Mas eu não tinha como negar o prazer e a felicidade que senti com ele me tomando daquela maneira em seus braços, quando me fez de Raquel. Queria, mas não pude evitar a satisfação por, finalmente, vê-lo entregar-se plenamente. Ao mesmo tempo, aquele encontro não havia sido tão pleno para mim, tão plenamente confortável. Por mais gostoso que estivesse sendo, era incômoda a certeza de que aquele carinho todo era destinado à namorada, e não ao Zeca, que para ter tanta atenção dele precisava sumir e dar lugar a outra pessoa. E sem que tivesse efetivamente escolhido essa opção.
Otávio não havia cumprido o combinado; não esperou que eu decidisse se aceitaria ou não sua proposta absurda. Passou por cima e me usou como uma boneca inflável. Como sempre, havia sido honesto; me avisou antes para que eu soubesse que tanto sentimento estaria no meu corpo, mas não seria para mim. Mas se não era para respeitar minha vontade, que não avisasse. Que me fudesse com aquele amor todo e que me deixasse imaginar que era para mim. Mesmo enganado, eu teria aproveitado mais. Maldita honestidade filha da puta.
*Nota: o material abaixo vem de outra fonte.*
-- pv_equiv track=rewrite | github.com/kamilakostyliova-hue/projekt-wilno | backend/database.py | direction_label
-- ===== SOURCE A (Python) =====
-- def direction_label(bearing: int) -> str:
--     labels = [
--         (22.5, "idź na północ"),
--         (67.5, "idź na północny wschód"),
--         (112.5, "idź na wschód"),
--         (157.5, "idź na południowy wschód"),
--         (202.5, "idź na południe"),
--         (247.5, "idź na południowy zachód"),
--         (292.5, "idź na zachód"),
--         (337.5, "idź na północny zachód"),
--         (360.0, "idź na północ"),
--     ]
--     for limit, label in labels:
--         if bearing < limit:
--             return label
--     return "idź na północ"
-- ===== SOURCE B (Python) =====
-- def direction_label(bearing: int) -> str:
--     labels = [
--         "idź na północ",
--         "idź na północny wschód",
--         "idź na wschód",
--         "idź na południowy wschód",
--         "idź na południe",
--         "idź na południowy zachód",
--         "idź na zachód",
--         "idź na północny zachód",
--     ]
--     if bearing < 0 or bearing >= 360:
--         return "idź na północ"
--     return labels[(2 * bearing + 45) // 90 % 8]
-- ===== Notes on version B (the rewrite author's own statement) =====
-- stated objective: simpler
-- what changed: Replaced the linear threshold scan over nine (limit,label) pairs with a closed-form sector index ((2*bearing+45)//90 % 8) into an 8-element label list, with a single range guard for bearings outside [0,360) which A sends to north.
import Mathlib
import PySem

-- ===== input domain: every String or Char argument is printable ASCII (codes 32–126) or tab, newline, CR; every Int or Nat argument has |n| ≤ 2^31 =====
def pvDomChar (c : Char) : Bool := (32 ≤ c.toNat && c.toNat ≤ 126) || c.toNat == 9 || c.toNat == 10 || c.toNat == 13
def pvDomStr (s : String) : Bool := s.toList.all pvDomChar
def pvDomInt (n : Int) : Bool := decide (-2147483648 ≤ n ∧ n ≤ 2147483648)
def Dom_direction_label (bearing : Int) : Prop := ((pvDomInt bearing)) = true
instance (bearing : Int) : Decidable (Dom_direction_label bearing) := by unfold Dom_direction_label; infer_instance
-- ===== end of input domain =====

-- B replaces A's linear threshold scan by a closed-form sector index into an 8-label list (simpler).

-- ===== PORT A =====
-- A compares the Int bearing against half-integer float limits 22.5, 67.5, …;
-- for an Int bearing, `bearing < limit` is exactly `2*bearing < 2*limit`, so the
-- table stores the DOUBLED limits as Ints (45, 135, …, 720): exact on the Int domain.
def dlTable : List (Int × String) :=
  [(45, "idź na północ"),
   (135, "idź na północny wschód"),
   (225, "idź na wschód"),
   (315, "idź na południowy wschód"),
   (405, "idź na południe"),
   (495, "idź na południowy zachód"),
   (585, "idź na zachód"),
   (675, "idź na północny zachód"),
   (720, "idź na północ")]

def dlScan (bearing : Int) : List (Int × String) → String
  | [] => "idź na północ"
  | (limit2, label) :: rest => if 2 * bearing < limit2 then label else dlScan bearing rest

def direction_label (bearing : Int) : String := dlScan bearing dlTable

-- ===== PORT B =====
-- Python's labels[idx] with idx provably in [0,8) is exact as pyGetD (never the default).
def dlLabels : List String :=
  ["idź na północ",
   "idź na północny wschód",
   "idź na wschód",
   "idź na południowy wschód",
   "idź na południe",
   "idź na południowy zachód",
   "idź na zachód",
   "idź na północny zachód"]

def direction_label_alt (bearing : Int) : String :=
  if bearing < 0 ∨ 360 ≤ bearing then "idź na północ"
  else PySem.List.pyGetD dlLabels
        (PySem.Int.mod (PySem.Int.floordiv (2 * bearing + 45) 90) 8) "idź na północ"

-- ===== PRECONDITION & SPEC =====
def Spec_direction_label (bearing : Int) (out : String) : Prop := out = direction_label_alt bearing
instance (bearing : Int) (out : String) : Decidable (Spec_direction_label bearing out) := by unfold Spec_direction_label; infer_instance

-- ===== CLAIM (what is proved, stated in full; the proofs are below) =====
def Claim_equal_direction_label : Prop := ∀ (bearing : Int), Dom_direction_label bearing → Spec_direction_label bearing (direction_label bearing)

-- ===== LEMMAS AND PROOFS =====

-- In sector k (i.e. 90k ≤ 2b+45 < 90(k+1), 0 ≤ b < 360) B's index expression evaluates to k % 8.
theorem alt_sector (b k : Int)
    (hlo : k * 90 ≤ 2 * b + 45) (hhi : 2 * b + 45 < (k + 1) * 90) :
    PySem.Int.floordiv (2 * b + 45) 90 = k := by
  rw [PySem.Int.floordiv_eq_iff_of_pos (by norm_num)]
  omega

-- ===== VERDICT (by name: the statement is the Claim_ definition above) =====
theorem direction_label_spec : Claim_equal_direction_label := by
  intro b _
  unfold Spec_direction_label direction_label direction_label_alt
  by_cases hneg : b < 0
  · rw [if_pos (Or.inl hneg)]
    simp [dlScan, dlTable, show 2 * b < 45 by omega]
  · by_cases hbig : 360 ≤ b
    · rw [if_pos (Or.inr hbig)]
      simp [dlScan, dlTable, show ¬ 2 * b < 45 by omega, show ¬ 2 * b < 135 by omega,
            show ¬ 2 * b < 225 by omega, show ¬ 2 * b < 315 by omega,
            show ¬ 2 * b < 405 by omega, show ¬ 2 * b < 495 by omega,
            show ¬ 2 * b < 585 by omega, show ¬ 2 * b < 675 by omega,
            show ¬ 2 * b < 720 by omega]
    · -- 0 ≤ b < 360 : split into the nine sectors
      have hin : ¬ (b < 0 ∨ 360 ≤ b) := by omega
      rcases (by omega :
          (b ≤ 22) ∨ (23 ≤ b ∧ b ≤ 67) ∨ (68 ≤ b ∧ b ≤ 112) ∨ (113 ≤ b ∧ b ≤ 157) ∨
          (158 ≤ b ∧ b ≤ 202) ∨ (203 ≤ b ∧ b ≤ 247) ∨ (248 ≤ b ∧ b ≤ 292) ∨
          (293 ≤ b ∧ b ≤ 337) ∨ (338 ≤ b)) with
        h | h | h | h | h | h | h | h | h
      · rw [alt_sector b 0 (by omega) (by omega), if_neg hin]
        simp [dlScan, dlTable, show 2 * b < 45 by omega]
        decide
      · rw [alt_sector b 1 (by omega) (by omega), if_neg hin]
        simp [dlScan, dlTable, show ¬ 2 * b < 45 by omega, show 2 * b < 135 by omega]
        decide
      · rw [alt_sector b 2 (by omega) (by omega), if_neg hin]
        simp [dlScan, dlTable, show ¬ 2 * b < 45 by omega, show ¬ 2 * b < 135 by omega, show 2 * b < 225 by omega]
        decide
      · rw [alt_sector b 3 (by omega) (by omega), if_neg hin]
        simp [dlScan, dlTable, show ¬ 2 * b < 45 by omega, show ¬ 2 * b < 135 by omega, show ¬ 2 * b < 225 by omega, show 2 * b < 315 by omega]
        decide
      · rw [alt_sector b 4 (by omega) (by omega), if_neg hin]
        simp [dlScan, dlTable, show ¬ 2 * b < 45 by omega, show ¬ 2 * b < 135 by omega, show ¬ 2 * b < 225 by omega, show ¬ 2 * b < 315 by omega, show 2 * b < 405 by omega]
        decide
      · rw [alt_sector b 5 (by omega) (by omega), if_neg hin]
        simp [dlScan, dlTable, show ¬ 2 * b < 45 by omega, show ¬ 2 * b < 135 by omega, show ¬ 2 * b < 225 by omega, show ¬ 2 * b < 315 by omega, show ¬ 2 * b < 405 by omega, show 2 * b < 495 by omega]
        decide
      · rw [alt_sector b 6 (by omega) (by omega), if_neg hin]
        simp [dlScan, dlTable, show ¬ 2 * b < 45 by omega, show ¬ 2 * b < 135 by omega, show ¬ 2 * b < 225 by omega, show ¬ 2 * b < 315 by omega, show ¬ 2 * b < 405 by omega, show ¬ 2 * b < 495 by omega, show 2 * b < 585 by omega]
        decide
      · rw [alt_sector b 7 (by omega) (by omega), if_neg hin]
        simp [dlScan, dlTable, show ¬ 2 * b < 45 by omega, show ¬ 2 * b < 135 by omega, show ¬ 2 * b < 225 by omega, show ¬ 2 * b < 315 by omega, show ¬ 2 * b < 405 by omega, show ¬ 2 * b < 495 by omega, show ¬ 2 * b < 585 by omega, show 2 * b < 675 by omega]
        decide
      · rw [alt_sector b 8 (by omega) (by omega), if_neg hin]
        simp [dlScan, dlTable, show ¬ 2 * b < 45 by omega, show ¬ 2 * b < 135 by omega, show ¬ 2 * b < 225 by omega, show ¬ 2 * b < 315 by omega, show ¬ 2 * b < 405 by omega, show ¬ 2 * b < 495 by omega, show ¬ 2 * b < 585 by omega, show ¬ 2 * b < 675 by omega, show 2 * b < 720 by omega]
        decide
O Otávio que me acariciou e deu tanta atenção, que percorreu meu corpo tão ternamente, que tateou meu canal com sua sensibilidade mais delicada, que parecia querer dar beijinhos em todos os poros do meu rosto, esse Otávio havia sido aquele pelo qual durante meses eu havia ansiado. Evidentemente, não como homem, como companheiro, namorado, mas simplesmente como um sujeito que fosse sensível a mim enquanto me comesse. Como um simples, mas atencioso, parceiro de fodas.
Ele havia se estabelecido assim desde quando me deu seu cacete a primeira vez para chupar. A honestidade, que agora eu julgava desgraçada, o fizera deixar clara sua posição. E eu o encarava assim, como ele determinara. Mas essa sensatez não me impedia de dar por falta de um contato maior; de coisas simples como ser fudido de frente, de nos olharmos enquanto ele me comia, de receber um toque carinhoso de suas mãos. E eu havia tido tudo isso em dobro naquela estranha trepada em que eu não era eu, mas na qual ele havia sido ele mais do que em qualquer outra ocasião comigo.
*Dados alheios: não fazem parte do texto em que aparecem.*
-- derived settled-ness: under the loop invariant, every state whose true cost is ≤ c + 1
-- already carries its exact value
theorem settled_of_inv (n : Nat) (S : Int) (J : Nat) (c : Nat)
    (dist : List Int)
    (hlb : ∀ k, k ≤ n → G S J k ≤ dist.getD k 0)
    (hub : ∀ k, k ≤ n → dist.getD k 0 ≤ S)
    (h0 : dist.getD 0 0 = 0)
    (hrel : ∀ k x, k ≤ n → 2 ≤ x → x ≤ J → T x ≤ k → G S J (k - T x) ≤ (c : Int) - 1 →
        dist.getD k 0 ≤ G S J (k - T x) + (x : Int)) :
    ∀ k, k ≤ n → G S J k ≤ (c : Int) + 1 → dist.getD k 0 = G S J k := by
  intro k hk hGc
  rcases Nat.eq_zero_or_pos k with rfl | hk1
  · rw [h0, G_zero]
  · rcases G_achieve S J k hk1 with hS | ⟨x, hx2, hxJ, hxT, hxG⟩
    · have := hlb k hk
      have := hub k hk
      omega
    · have hx2' : (2 : Int) ≤ (x : Int) := by exact_mod_cast hx2
      have hpred : G S J (k - T x) ≤ (c : Int) - 1 := by omega
      have := hrel k x hk hx2 hxJ hxT hpred
      have := hlb k hk
      omega

-- B's scan of one layer: processes every index in the window, relaxing from each settled
-- source of cost exactly c; entries only decrease and the G lower bound is kept
theorem scanAux (n m J : Nat) (S : Int) (hmJ : 2 + m = J + 1) (c : Nat)
    (dist0 : List Int)
    (hlb0 : ∀ k, k ≤ n → G S J k ≤ dist0.getD k 0)
    (hub0 : ∀ k, k ≤ n → dist0.getD k 0 ≤ S)
    (h00 : dist0.getD 0 0 = 0)
    (hrel0 : ∀ k x, k ≤ n → 2 ≤ x → x ≤ J → T x ≤ k → G S J (k - T x) ≤ (c : Int) - 1 →
        dist0.getD k 0 ≤ G S J (k - T x) + (x : Int)) :
    ∀ q b (dist : List Int), b + q = n + 1 → dist.length = n + 1 →
    (∀ k, k ≤ n → G S J k ≤ dist.getD k 0) →
    (∀ k, k ≤ n → dist.getD k 0 ≤ dist0.getD k 0) →
    ((List.range' b q).foldl
        (fun dist k => if dist.getD k 0 = (c : Int) then
          relaxB ((List.range' 2 m).map (fun x => (T x, x))) n c k dist else dist)
        dist).length = n + 1 ∧
    (∀ k, k ≤ n → G S J k ≤
      ((List.range' b q).foldl
        (fun dist k => if dist.getD k 0 = (c : Int) then
          relaxB ((List.range' 2 m).map (fun x => (T x, x))) n c k dist else dist)
        dist).getD k 0) ∧
    (∀ k, k ≤ n →
      ((List.range' b q).foldl
        (fun dist k => if dist.getD k 0 = (c : Int) then
          relaxB ((List.range' 2 m).map (fun x => (T x, x))) n c k dist else dist)
        dist).getD k 0 ≤ dist.getD k 0) ∧
    (∀ k x, k ≤ n → 2 ≤ x → x ≤ J → T x ≤ k → b ≤ k - T x → G S J (k - T x) = (c : Int) →
      ((List.range' b q).foldl
        (fun dist k => if dist.getD k 0 = (c : Int) then
          relaxB ((List.range' 2 m).map (fun x => (T x, x))) n c k dist else dist)
        dist).getD k 0 ≤ G S J (k - T x) + (x : Int)) := by
  intro q
  induction q with
  | zero =>
    intro b dist hbq hlen hlb hmono
    simp only [List.range'_zero, List.foldl_nil]
    refine ⟨hlen, hlb, fun _ _ => le_refl _, ?_⟩
    intro k x hk hx2 hxJ hxT hbk hGc
    have hT1 : 1 ≤ T x := T_pos hx2
    omega
  | succ q ih =>
    intro b dist hbq hlen hlb hmono
    rw [List.range'_succ, List.foldl_cons]
    have hbn : b ≤ n := by omega
    by_cases hb : dist.getD b 0 = (c : Int)
    · rw [if_pos hb]
      have hGb : G S J b = (c : Int) := by
        have h1 : G S J b ≤ (c : Int) := by rw [← hb]; exact hlb b hbn
        by_contra hne
        have h2 : G S J b ≤ (c : Int) - 1 := by omega
        have h3 := settled_of_inv n S J c dist0 hlb0 hub0 h00 hrel0 b hbn (by omega)
        have h4 := hmono b hbn
        omega
      obtain ⟨r1, r2, r3, r4⟩ := relaxFold_spec n S J c b hGb m 2
        dist (le_refl _) (by omega) hlen hlb
      have r1' : (relaxB ((List.range' 2 m).map (fun x => (T x, x))) n c b dist).length
          = n + 1 := r1
      have r2' : ∀ k', k' ≤ n → G S J k' ≤
          (relaxB ((List.range' 2 m).map (fun x => (T x, x))) n c b dist).getD k' 0 := r2
      have r3' : ∀ k', k' ≤ n →
          (relaxB ((List.range' 2 m).map (fun x => (T x, x))) n c b dist).getD k' 0 ≤
            dist.getD k' 0 := r3
      have r4' : ∀ x, 2 ≤ x → x < 2 + m → b + T x ≤ n →
          (relaxB ((List.range' 2 m).map (fun x => (T x, x))) n c b dist).getD (b + T x) 0 ≤
            ((c + x : Nat) : Int) := fun x h1 h2 h3 => r4 x h1 h2 h3
      obtain ⟨d1, d2, d3, d4⟩ := ih (b + 1)
        (relaxB ((List.range' 2 m).map (fun x => (T x, x))) n c b dist)
        (by omega) r1' r2' (fun k hk => le_trans (r3' k hk) (hmono k hk))
      refine ⟨d1, d2, fun k hk => le_trans (d3 k hk) (r3' k hk), ?_⟩
      intro k x hk hx2 hxJ hxT hbk hGc
      rcases Nat.eq_or_lt_of_le hbk with hbeq | hblt
      · -- the source is b itself: the head relax step handled edge x
        have hkb : k = b + T x := by omega
        have h4 := r4' x hx2 (by omega) (by rw [← hkb]; exact hk)
        rw [← hkb] at h4
        have h5 := d3 k hk
        rw [hGc]
        push_cast at h4
        omega
      · exact d4 k x hk hx2 hxJ hxT (by omega) hGc
    · rw [if_neg hb]
      obtain ⟨d1, d2, d3, d4⟩ := ih (b + 1) dist (by omega) hlen hlb hmono
      refine ⟨d1, d2, d3, ?_⟩
      intro k x hk hx2 hxJ hxT hbk hGc
      rcases Nat.eq_or_lt_of_le hbk with hbeq | hblt
      · -- impossible: the source b would then already carry value c
        exfalso
        have h1 := settled_of_inv n S J c dist0 hlb0 hub0 h00 hrel0 (k - T x)
          (by omega) (by omega)
        have h2 := hmono (k - T x) (by omega)
        have h3 := hlb (k - T x) (by omega)
        rw [← hbeq] at h1 h2 h3
        rw [h1] at h2
        rw [← hbeq] at hGc
        omega
      · exact d4 k x hk hx2 hxJ hxT (by omega) hGc

-- one full layer of B's search preserves the invariant, advancing the settled frontier
theorem layerB_inv (n m J : Nat) (S : Int) (hmJ : 2 + m = J + 1) (c : Nat)
    (dist : List Int) (hlen : dist.length = n + 1)
    (hlb : ∀ k, k ≤ n → G S J k ≤ dist.getD k 0)
    (hub : ∀ k, k ≤ n → dist.getD k 0 ≤ S)
    (h0 : dist.getD 0 0 = 0)
    (hrel : ∀ k x, k ≤ n → 2 ≤ x → x ≤ J → T x ≤ k → G S J (k - T x) ≤ (c : Int) - 1 →
        dist.getD k 0 ≤ G S J (k - T x) + (x : Int)) :
    (layerB ((List.range' 2 m).map (fun x => (T x, x))) n c dist).length = n + 1 ∧
    (∀ k, k ≤ n → G S J k ≤
      (layerB ((List.range' 2 m).map (fun x => (T x, x))) n c dist).getD k 0) ∧
    (∀ k, k ≤ n → (layerB ((List.range' 2 m).map (fun x => (T x, x))) n c dist).getD k 0 ≤ S) ∧
    (layerB ((List.range' 2 m).map (fun x => (T x, x))) n c dist).getD 0 0 = 0 ∧
    (∀ k x, k ≤ n → 2 ≤ x → x ≤ J → T x ≤ k → G S J (k - T x) ≤ ((c + 1 : Nat) : Int) - 1 →
      (layerB ((List.range' 2 m).map (fun x => (T x, x))) n c dist).getD k 0 ≤
        G S J (k - T x) + (x : Int)) := by
  obtain ⟨d1, d2, d3, d4⟩ := scanAux n m J S hmJ c dist hlb hub h0 hrel
    (n + 1) 0 dist (by omega) hlen hlb (fun k hk => le_refl _)
  unfold layerB
  rw [List.range_eq_range']
  refine ⟨d1, d2, fun k hk => le_trans (d3 k hk) (hub k hk), ?_, ?_⟩
  · have hlb0' := d2 0 (by omega)
    have hmono0 := d3 0 (by omega)
    rw [G_zero] at hlb0'
    omega
  · intro k x hk hx2 hxJ hxT hGc
    push_cast at hGc
    rcases lt_or_ge (G S J (k - T x)) ((c : Int)) with hlt | hge
    · have h1 := hrel k x hk hx2 hxJ hxT (by omega)
      have h2 := d3 k hk
      omega
    · have hGeq : G S J (k - T x) = (c : Int) := by omega
      exact d4 k x hk hx2 hxJ hxT (by omega) hGeq

-- B's outer while loop reaches the true value of dist[n]
theorem loopB_spec (n m J : Nat) (S : Int) (hmJ : 2 + m = J + 1) :
    ∀ (fuel c : Nat) (dist : List Int), dist.length = n + 1 →
    (∀ k, k ≤ n → G S J k ≤ dist.getD k 0) →
    (∀ k, k ≤ n → dist.getD k 0 ≤ S) →
    dist.getD 0 0 = 0 →
    (∀ k x, k ≤ n → 2 ≤ x → x ≤ J → T x ≤ k → G S J (k - T x) ≤ (c : Int) - 1 →
        dist.getD k 0 ≤ G S J (k - T x) + (x : Int)) →
    G S J n ≤ (c : Int) + (fuel : Int) →
    (loopB ((List.range' 2 m).map (fun x => (T x, x))) n fuel c dist).getD n 0 = G S J n := by
  intro fuel
  induction fuel with
  | zero =>
    intro c dist hlen hlb hub h0 hrel hfuel
    rw [loopB]
    exact settled_of_inv n S J c dist hlb hub h0 hrel n (le_refl _) (by push_cast at hfuel ⊢; omega)
  | succ fuel ih =>
    intro c dist hlen hlb hub h0 hrel hfuel
    rw [loopB]
    by_cases hcond : (c : Int) < dist.getD n 0
    · rw [if_pos hcond]
      obtain ⟨l1, l2, l3, l4, l5⟩ := layerB_inv n m J S hmJ c dist hlen hlb hub h0 hrel
      have hGn : (c : Int) + 1 ≤ G S J n := by
        by_contra hcon
        have := settled_of_inv n S J c dist hlb hub h0 hrel n (le_refl _) (by omega)
        omega
      exact ih (c + 1) _ l1 l2 l3 l4 (by push_cast at l5 ⊢; exact l5) (by push_cast at hfuel ⊢; omega)
    · rw [if_neg hcond]
      have h1 := hlb n (le_refl _)
      exact settled_of_inv n S J c dist hlb hub h0 hrel n (le_refl _) (by omega)

-- ===== VERDICT (by name: the statement is the Claim_ definition above) =====
theorem solve_spec : Claim_equal_solve := by
  intro p _ hpre
  obtain ⟨hp0, _⟩ := hpre
  unfold Spec_solve
  set n := p.toNat with hn
  have hpn : (n : Int) = p := Int.toNat_of_nonneg hp0
  obtain ⟨m, hitems, hstop, hall⟩ := itemsB_spec p (p.toNat + 1) 2 (le_refl _) (by omega)
  set S := 2 * p with hS
  set J := m + 1 with hJ
  have HJ : ∀ i', 2 ≤ i' → T i' ≤ n → i' ≤ J := by
    intro i' h2 hT
    by_contra hcon
    have h1 : T (2 + m) ≤ T i' := T_mono (by omega)
    have hx : ((T (2 + m) : Nat) : Int) ≤ ((T i' : Nat) : Int) := by exact_mod_cast h1
    omega
  have h0len : ((List.replicate (n + 1) S).set 0 0).length = n + 1 := by simp
  have h0 : ∀ k', k' ≤ n →
      ((List.replicate (n + 1) S).set 0 0).getD k' 0 = if k' = 0 then 0 else S := by
    intro k' hk'
    rcases eq_or_ne k' 0 with rfl | hne
    · simp [List.getD_eq_getElem?_getD]
    · rw [if_neg hne]
      simp [List.getD_eq_getElem?_getD, show k' < n + 1 by omega, Ne.symm hne]
  obtain ⟨alen, aval⟩ := foldA_spec n S J HJ _ h0len h0 n (le_refl _)
  have hA := aval n (le_refl _)
  rw [if_pos (le_refl _)] at hA
  -- B side
  have hS0 : (0 : Int) ≤ S := by omega
  have hB := loopB_spec n m J S (by omega) (2 * n + 1) 0
    ((List.replicate (n + 1) S).set 0 0) h0len
    (by
      intro k hk
      rw [h0 k hk]
      rcases eq_or_ne k 0 with rfl | hne
      · rw [if_pos rfl, G_zero]
      · rw [if_neg hne]; exact G_le_S S (by omega))
    (by
      intro k hk
      rw [h0 k hk]
      rcases eq_or_ne k 0 with rfl | hne
      · rw [if_pos rfl]; exact hS0
      · rw [if_neg hne])
    (by rw [h0 0 (by omega), if_pos rfl])
    (by
      intro k x hk hx2 hxJ hxT hneg
      have := G_nonneg S hS0 (k - T x) J
      have : ((0 : Nat) : Int) - 1 < 0 := by norm_num
      omega)
    (by
      have h1 : G S J n ≤ S := by
        rcases Nat.eq_zero_or_pos n with hn0 | hn1
        · rw [hn0, G_zero]; exact hS0
        · exact G_le_S S hn1
      push_cast
      omega)
  have hmapeq : (fun x : Nat => (x * (x - 1) / 2, x)) = (fun x : Nat => (T x, x)) := by
    funext x
    rw [T_eq]
  simp only [solve, solve_alt]
  rw [← hn, ← hS, hitems, hmapeq, hA, hB]
  rfl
E, então, aquela mudança abrupta: na noite de segunda, um amante tão apaixonado que sequer se importou que tanta afeição estivesse sendo testemunhada por Rodrigo; nos dias seguintes, um desaparecimento dos cômodos da casa como se nem morássemos no mesmo apê; e, na sexta-feira, uma foda fria como nunca havia sido antes, que só se intensificou quando socou o cacete com vontade, numa busca egoísta pelo seu gozo de macho.
A partir dali, a impressão que me passava era a de que ele só fazia sexo comigo porque compartilhava o quarto com Rodrigo. Já que estava ali mesmo, e Rodrigo não dispunha nem de outro local nem de outro horário para me pegar, então ele me comia ou resumia-se a me puxar para uma mamada. Havia me transformado num depósito de porra, num acessório humano para incrementar o que, no fim, não passavam de punhetas. Nos poucos segundos que antecediam o gozo, eu o sentia presente; mas, no antes e depois, bem mais longos, era o pior dos desconhecidos que havia me pegado em algum daqueles mictórios que eu frequentara.
O jogo erótico com Rodrigo também havia se tornado coisa do passado. A gana de suas mãos nos meus quadris cessara. O próprio olhar meio bobo de “parceirão” havia desaparecido. Não era antipático, grosseiro, seco; não chegava a tanto. Mas distante.
Nos momentos em que estávamos juntos sem uma situação sexual, sintomaticamente, ele substituiu a espontaneidade de “parça” por uma artificialidade que, mais do que me irritar, me constrangia. Desde que o conheci, o que mais me chamara a atenção naquele moreno com ares de moleque tinha sido justamente o quanto ele era espontâneo. Transparente, sincero, “parça”. Não fora aquele seu exibicionismo tesudo, que eu só perceberia com a convivência, o que me fez de cara simpatizar com ele, mas esse traço de autenticidade. Ele me inspirava simpatia e confiança.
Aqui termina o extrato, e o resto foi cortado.